(Data extracted from a collection)
══════════════════════════════

-- pv_equiv track=rewrite | github.com/Liem-Ngo/shiny-triz | docs/triz_39_45/convert_csv_2_json.py | create_json_matrix
-- ===== SOURCE A (Python) =====
-- def create_json_matrix(csv_matrix):
--     """
--     Transform the CSV matrix into the JSON format.
--     Based on analysis, two operations are needed:
--     1. Transpose the matrix (swap rows and columns)
--     2. For each row r in the transposed matrix, apply a circular shift to the right by (r+1) positions
--     """
--     rows = len(csv_matrix)
--     cols = max(len(row) for row in csv_matrix)
--
--     # Step 1: Create a transposed matrix
--     transposed = []
--     for c in range(cols):
--         new_row = []
--         for r in range(rows):
--             if c < len(csv_matrix[r]):
--                 new_row.append(csv_matrix[r][c])
--             else:
--                 new_row.append([])  # Handle missing values at the end of rows
--         transposed.append(new_row)
--
--     # Step 2: Apply a circular shift to each row in the transposed matrix
--     json_matrix = []
--     for r in range(len(transposed)):
--         shifted_row = [[] for _ in range(len(transposed[r]))]
--         for c in range(len(transposed[r])):
--             new_c = (c + r + 1) % len(transposed[r])
--             shifted_row[new_c] = transposed[r][c]
--         json_matrix.append(shifted_row)
--
--     return json_matrix
-- ===== SOURCE B (Python) =====
-- def create_json_matrix(csv_matrix):
--     """
--     Transform the CSV matrix into the JSON format.
--     Gather formulation: output cell (c, j) is pulled directly from source row
--     (j - c - 1) % rows, fusing the transpose and the circular right shift by
--     (c + 1) into a single direct-indexing comprehension (no intermediate
--     transposed matrix, no scatter into a placeholder row).
--     """
--     rows = len(csv_matrix)
--     cols = max(len(row) for row in csv_matrix)
--
--     def cell(r, c):
--         row = csv_matrix[r]
--         return row[c] if c < len(row) else []
--
--     return [[cell((j - c - 1) % rows, c) for j in range(rows)]
--             for c in range(cols)]
-- ===== Notes on version B (the rewrite author's own statement) =====
-- stated objective: alternative
-- what changed: A builds an intermediate transposed matrix and then scatters each row into a placeholder list via modular index assignment; B fuses both steps into one gather comprehension that pulls output cell (c, j) directly from source row (j - c - 1) % rows, with no intermediate matrix and no scatter.
import Mathlib
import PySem

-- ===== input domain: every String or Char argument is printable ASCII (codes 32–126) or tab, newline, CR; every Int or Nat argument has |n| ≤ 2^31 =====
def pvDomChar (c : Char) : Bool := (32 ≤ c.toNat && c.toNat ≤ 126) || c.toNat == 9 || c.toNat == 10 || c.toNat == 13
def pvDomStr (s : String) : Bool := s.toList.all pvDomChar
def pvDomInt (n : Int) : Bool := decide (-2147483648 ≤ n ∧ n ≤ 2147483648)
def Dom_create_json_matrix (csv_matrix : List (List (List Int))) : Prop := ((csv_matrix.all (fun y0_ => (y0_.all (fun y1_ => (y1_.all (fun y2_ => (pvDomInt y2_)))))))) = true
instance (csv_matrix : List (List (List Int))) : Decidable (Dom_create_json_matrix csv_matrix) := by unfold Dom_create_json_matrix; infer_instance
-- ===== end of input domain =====

-- B fuses A's transpose + scatter-shift into one gather comprehension (output cell (c,j) pulled
-- directly from source row (j-c-1) % rows); same cost, different decomposition (objective: alternative).

-- ===== PORT A =====
def create_json_matrix (csv_matrix : List (List (List Int))) : List (List (List Int)) :=
  let rows : Int := (csv_matrix.length : Int)
  let cols : Int := (PySem.List.max? (csv_matrix.map (fun row => (row.length : Int))) (fun x => x)).getD 0
  -- Step 1: transposed matrix, built row by row with appends
  let transposed : List (List (List Int)) :=
    (PySem.List.pyRange 0 cols 1).foldl (fun transposed c =>
      transposed ++ [(PySem.List.pyRange 0 rows 1).foldl (fun new_row r =>
        let row := PySem.List.pyGetD csv_matrix r []
        new_row ++ [if c < (row.length : Int) then PySem.List.pyGetD row c [] else []]) []]) []
  -- Step 2: circular right shift of each transposed row, scattered into a placeholder row
  (PySem.List.pyRange 0 (transposed.length : Int) 1).foldl (fun json_matrix r =>
    let trow := PySem.List.pyGetD transposed r []
    let shifted_row := (PySem.List.pyRange 0 (trow.length : Int) 1).map (fun _ => ([] : List Int))
    let shifted_row := (PySem.List.pyRange 0 (trow.length : Int) 1).foldl (fun sr c =>
      PySem.List.pySetD sr (PySem.Int.mod (c + r + 1) (trow.length : Int)) (PySem.List.pyGetD trow c [])) shifted_row
    json_matrix ++ [shifted_row]) []

-- ===== PORT B =====
def create_json_matrix_alt (csv_matrix : List (List (List Int))) : List (List (List Int)) :=
  let rows : Int := (csv_matrix.length : Int)
  let cols : Int := (PySem.List.max? (csv_matrix.map (fun row => (row.length : Int))) (fun x => x)).getD 0
  let cell : Int → Int → List Int := fun r c =>
    let row := PySem.List.pyGetD csv_matrix r []
    if c < (row.length : Int) then PySem.List.pyGetD row c [] else []
  (PySem.List.pyRange 0 cols 1).map (fun c =>
    (PySem.List.pyRange 0 rows 1).map (fun j =>
      cell (PySem.Int.mod (j - c - 1) rows) c))

-- ===== PRECONDITION & SPEC =====
-- Pre_ excludes only the empty matrix, on which both Pythons raise ValueError (max() of an empty sequence).
def Pre_create_json_matrix (csv_matrix : List (List (List Int))) : Prop := csv_matrix ≠ []
instance (csv_matrix : List (List (List Int))) : Decidable (Pre_create_json_matrix csv_matrix) := by unfold Pre_create_json_matrix; infer_instance
def pvWitness_create_json_matrix : List (List (List Int)) := [[[1], [2]], [[3]]]

def Spec_create_json_matrix (csv_matrix : List (List (List Int))) (out : List (List (List Int))) : Prop := out = create_json_matrix_alt csv_matrix
instance (csv_matrix : List (List (List Int))) (out : List (List (List Int))) : Decidable (Spec_create_json_matrix csv_matrix out) := by unfold Spec_create_json_matrix; infer_instance

-- ===== CLAIM (what is proved, stated in full; the proofs are below) =====
def Claim_equal_create_json_matrix : Prop := ∀ (csv_matrix : List (List (List Int))), Dom_create_json_matrix csv_matrix → Pre_create_json_matrix csv_matrix → Spec_create_json_matrix csv_matrix (create_json_matrix csv_matrix)

-- ===== LEMMAS AND PROOFS =====

-- the guarded cell access both ports perform (csv_matrix[r][c] if c < len(csv_matrix[r]) else [])
def pvCell (m : List (List (List Int))) (r c : Int) : List Int :=
  let row := PySem.List.pyGetD m r []
  if c < (row.length : Int) then PySem.List.pyGetD row c [] else []

theorem pvFoldlSetLength {α : Type} (L : List Nat) (f : Nat → Nat) (g : Nat → α)
    (init : List α) :
    (L.foldl (fun acc c => acc.set (f c) (g c)) init).length = init.length := by
  induction L generalizing init with
  | nil => rfl
  | cons c L ih => simp [List.foldl_cons, ih, List.length_set]

theorem pvFoldlSetNoWrite {α : Type} (L : List Nat) (f : Nat → Nat) (g : Nat → α)
    (init : List α) (j : Nat) (h : ∀ c ∈ L, f c ≠ j) :
    (L.foldl (fun acc c => acc.set (f c) (g c)) init)[j]? = init[j]? := by
  induction L generalizing init with
  | nil => rfl
  | cons c L ih =>
    rw [List.foldl_cons, ih _ (fun c' hc' => h c' (List.mem_cons_of_mem _ hc')),
        List.getElem?_set_ne (h c (List.mem_cons_self))]

theorem pvFoldlSetOneWrite {α : Type} (L : List Nat) (f : Nat → Nat) (g : Nat → α)
    (init : List α) (j c₀ : Nat) (hnd : L.Nodup) (hmem : c₀ ∈ L) (hf : f c₀ = j)
    (hj : j < init.length) (huniq : ∀ c ∈ L, f c = j → c = c₀) :
    (L.foldl (fun acc c => acc.set (f c) (g c)) init)[j]? = some (g c₀) := by
  induction L generalizing init with
  | nil => cases hmem
  | cons c L ih =>
    rw [List.foldl_cons]
    rcases List.mem_cons.mp hmem with rfl | hc₀L
    · rw [pvFoldlSetNoWrite _ _ _ _ j ?_, hf, List.getElem?_set_self hj]
      intro c' hc' hfc'
      have hcc : c' = c₀ := huniq c' (List.mem_cons_of_mem _ hc') hfc'
      subst hcc
      exact absurd hc' (List.nodup_cons.mp hnd).1
    · have hne : f c ≠ j := by
        intro h
        have hcc : c = c₀ := huniq c List.mem_cons_self h
        subst hcc
        exact (List.nodup_cons.mp hnd).1 hc₀L
      apply ih _ (List.nodup_cons.mp hnd).2 hc₀L
        (by simpa [List.length_set] using hj)
        (fun c' hc' h' => huniq c' (List.mem_cons_of_mem _ hc') h')

-- the scatter 'shifted_row[(c+k) % n] = g c' loop equals the gather 'g ((j-k) mod n)' map
theorem pvScatterEq (g : Nat → List Int) (n k : Nat) (hn : 0 < n)
    (init : List (List Int)) (hlen : init.length = n) :
    (List.range n).foldl (fun sr c => sr.set ((c + k) % n) (g c)) init
    = (List.range n).map (fun (j : Nat) => g ((((j : Int) - (k : Int)) % (n : Int)).toNat)) := by
  have hnz : (n : Int) ≠ 0 := by exact_mod_cast hn.ne'
  have hnpos : (0 : Int) < (n : Int) := by exact_mod_cast hn
  apply List.ext_getElem?
  intro j
  by_cases hj : j < n
  · have hc0nonneg : 0 ≤ ((j : Int) - k) % (n : Int) := Int.emod_nonneg _ hnz
    set c₀ := (((j : Int) - k) % (n : Int)).toNat with hc₀def
    have hcast : ((c₀ : Nat) : Int) = ((j : Int) - k) % (n : Int) := by
      rw [hc₀def, Int.toNat_of_nonneg hc0nonneg]
    have hc0lt : c₀ < n := by
      have := Int.emod_lt_of_pos ((j : Int) - k) hnpos
      omega
    have hfc0 : (c₀ + k) % n = j := by
      have h1 : (((c₀ + k) % n : Nat) : Int) = (j : Int) := by
        push_cast
        rw [hcast, Int.emod_add_emod, Int.sub_add_cancel,
            Int.emod_eq_of_lt (by positivity) (by exact_mod_cast hj)]
      exact_mod_cast h1
    have huniq : ∀ c ∈ List.range n, (c + k) % n = j → c = c₀ := by
      intro c hc hcj
      have hcn := List.mem_range.mp hc
      have h2 : (c + k) % n = (c₀ + k) % n := by rw [hcj, hfc0]
      have h3 : c % n = c₀ % n := Nat.ModEq.add_right_cancel' k h2
      rwa [Nat.mod_eq_of_lt hcn, Nat.mod_eq_of_lt hc0lt] at h3
    have hmain := pvFoldlSetOneWrite (List.range n) (fun c => (c + k) % n) g
      init j c₀ List.nodup_range
      (List.mem_range.mpr hc0lt) hfc0 (by rw [hlen]; exact hj) huniq
    rw [hmain, List.getElem?_map, List.getElem?_range hj]
    rfl
  · rw [List.getElem?_eq_none, List.getElem?_eq_none]
    · simpa using le_of_not_gt hj
    · rw [pvFoldlSetLength, hlen]
      exact le_of_not_gt hj

-- the common gather normal form both ports are reduced to
def pvGather (m : List (List (List Int))) (ncols : Nat) : List (List (List Int)) :=
  (List.range ncols).map (fun (c : Nat) =>
    (List.range m.length).map (fun (j : Nat) =>
      pvCell m (((j : Int) - (c : Int) - 1) % (m.length : Int)) (c : Int)))

theorem pvAltEq (m : List (List (List Int))) (ncols : Nat) (hn : 0 < m.length)
    (hcols : (PySem.List.max? (m.map (fun row => (row.length : Int))) (fun x => x)).getD 0 = (ncols : Int)) :
    create_json_matrix_alt m = pvGather m ncols := by
  unfold create_json_matrix_alt pvGather
  rw [hcols]
  dsimp only []
  rw [PySem.List.pyRange_zero_natCast, PySem.List.pyRange_zero_natCast]
  simp only [List.map_map]
  refine List.map_congr_left (fun c _ => ?_)
  refine List.map_congr_left (fun j _ => ?_)
  simp only [Function.comp]
  rw [PySem.Int.mod_eq_emod_of_pos (by exact_mod_cast hn)]
  simp [pvCell]

theorem pvAEq (m : List (List (List Int))) (ncols : Nat) (hn : 0 < m.length)
    (hcols : (PySem.List.max? (m.map (fun row => (row.length : Int))) (fun x => x)).getD 0 = (ncols : Int)) :
    create_json_matrix m = pvGather m ncols := by
  unfold create_json_matrix pvGather
  rw [hcols]
  dsimp only []
  simp only [PySem.List.foldl_append_singleton_eq_map, List.nil_append]
  simp only [List.length_map, PySem.List.length_pyRange_one, sub_zero, Int.toNat_natCast]
  simp only [PySem.List.pyRange_zero_natCast, List.map_map, List.foldl_map,
    PySem.List.pyGetD_natCast]
  refine List.map_congr_left (fun c hc => ?_)
  have hcn : c < ncols := List.mem_range.mp hc
  dsimp only [Function.comp]
  simp only [PySem.List.pyGetD_natCast, List.getD_eq_getElem?_getD, List.getElem?_map,
    List.getElem?_range, hcn, Option.map_some, Option.getD_some]
  simp only [Function.comp_apply, List.length_map, List.length_range, List.getElem?_map]
  refine Eq.trans (PySem.List.foldl_congr_mem (List.range m.length) _
    (fun sr cc => sr.set ((cc + (c + 1)) % m.length) (pvCell m (cc : Int) (c : Int))) _ ?_) ?_
  · intro sr cc hcc
    have hccn : cc < m.length := List.mem_range.mp hcc
    have hx : ((cc : Int) + (c : Int) + 1) = ((cc + (c + 1) : Nat) : Int) := by push_cast; ring
    rw [hx, PySem.Int.mod_natCast, PySem.List.pySetD_natCast]
    simp [pvCell, PySem.List.pyGetD_natCast, hccn]
  · rw [pvScatterEq (fun cc => pvCell m (cc : Int) (c : Int)) m.length (c + 1) hn _ (by simp)]
    refine List.map_congr_left (fun j hj => ?_)
    have hnn : 0 ≤ ((j : Int) - ((c + 1 : Nat) : Int)) % (m.length : Int) :=
      Int.emod_nonneg _ (by exact_mod_cast hn.ne')
    have hx2 : ((j : Int) - ((c + 1 : Nat) : Int)) % (m.length : Int)
        = ((j : Int) - (c : Int) - 1) % (m.length : Int) := by push_cast; ring_nf
    rw [Int.toNat_of_nonneg hnn, hx2]

-- ===== VERDICT (by name: the statement is the Claim_ definition above) =====
theorem create_json_matrix_spec : Claim_equal_create_json_matrix := by
  intro m _ hpre
  unfold Pre_create_json_matrix at hpre
  unfold Spec_create_json_matrix
  have hn : 0 < m.length := List.length_pos_iff.mpr hpre
  cases h : PySem.List.max? (m.map (fun row => (row.length : Int))) (fun x => x) with
  | none =>
    exact absurd (by simpa using (PySem.List.max?_eq_none_iff _ _).mp h) hpre
  | some v =>
    obtain ⟨row, _, hrow⟩ := List.mem_map.mp (PySem.List.max?_mem h)
    have hv0 : 0 ≤ v := by rw [← hrow]; exact Int.natCast_nonneg _
    have hcols : (PySem.List.max? (m.map (fun row => (row.length : Int))) (fun x => x)).getD 0 = ((v.toNat : Nat) : Int) := by
      rw [h, Option.getD_some, Int.toNat_of_nonneg hv0]
    rw [pvAEq m v.toNat hn hcols, pvAltEq m v.toNat hn hcols]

══════════════════════════════

Only the lines above from the line with "have hccn : cc" to the line with "rw [hx, PySem.Int.mod_natCast, PySem.List.pySetD_natCast]", those two lines included, should be reproduced exactly.

    have hccn : cc < m.length := List.mem_range.mp hcc
    have hx : ((cc : Int) + (c : Int) + 1) = ((cc + (c + 1) : Nat) : Int) := by push_cast; ring
    rw [hx, PySem.Int.mod_natCast, PySem.List.pySetD_natCast]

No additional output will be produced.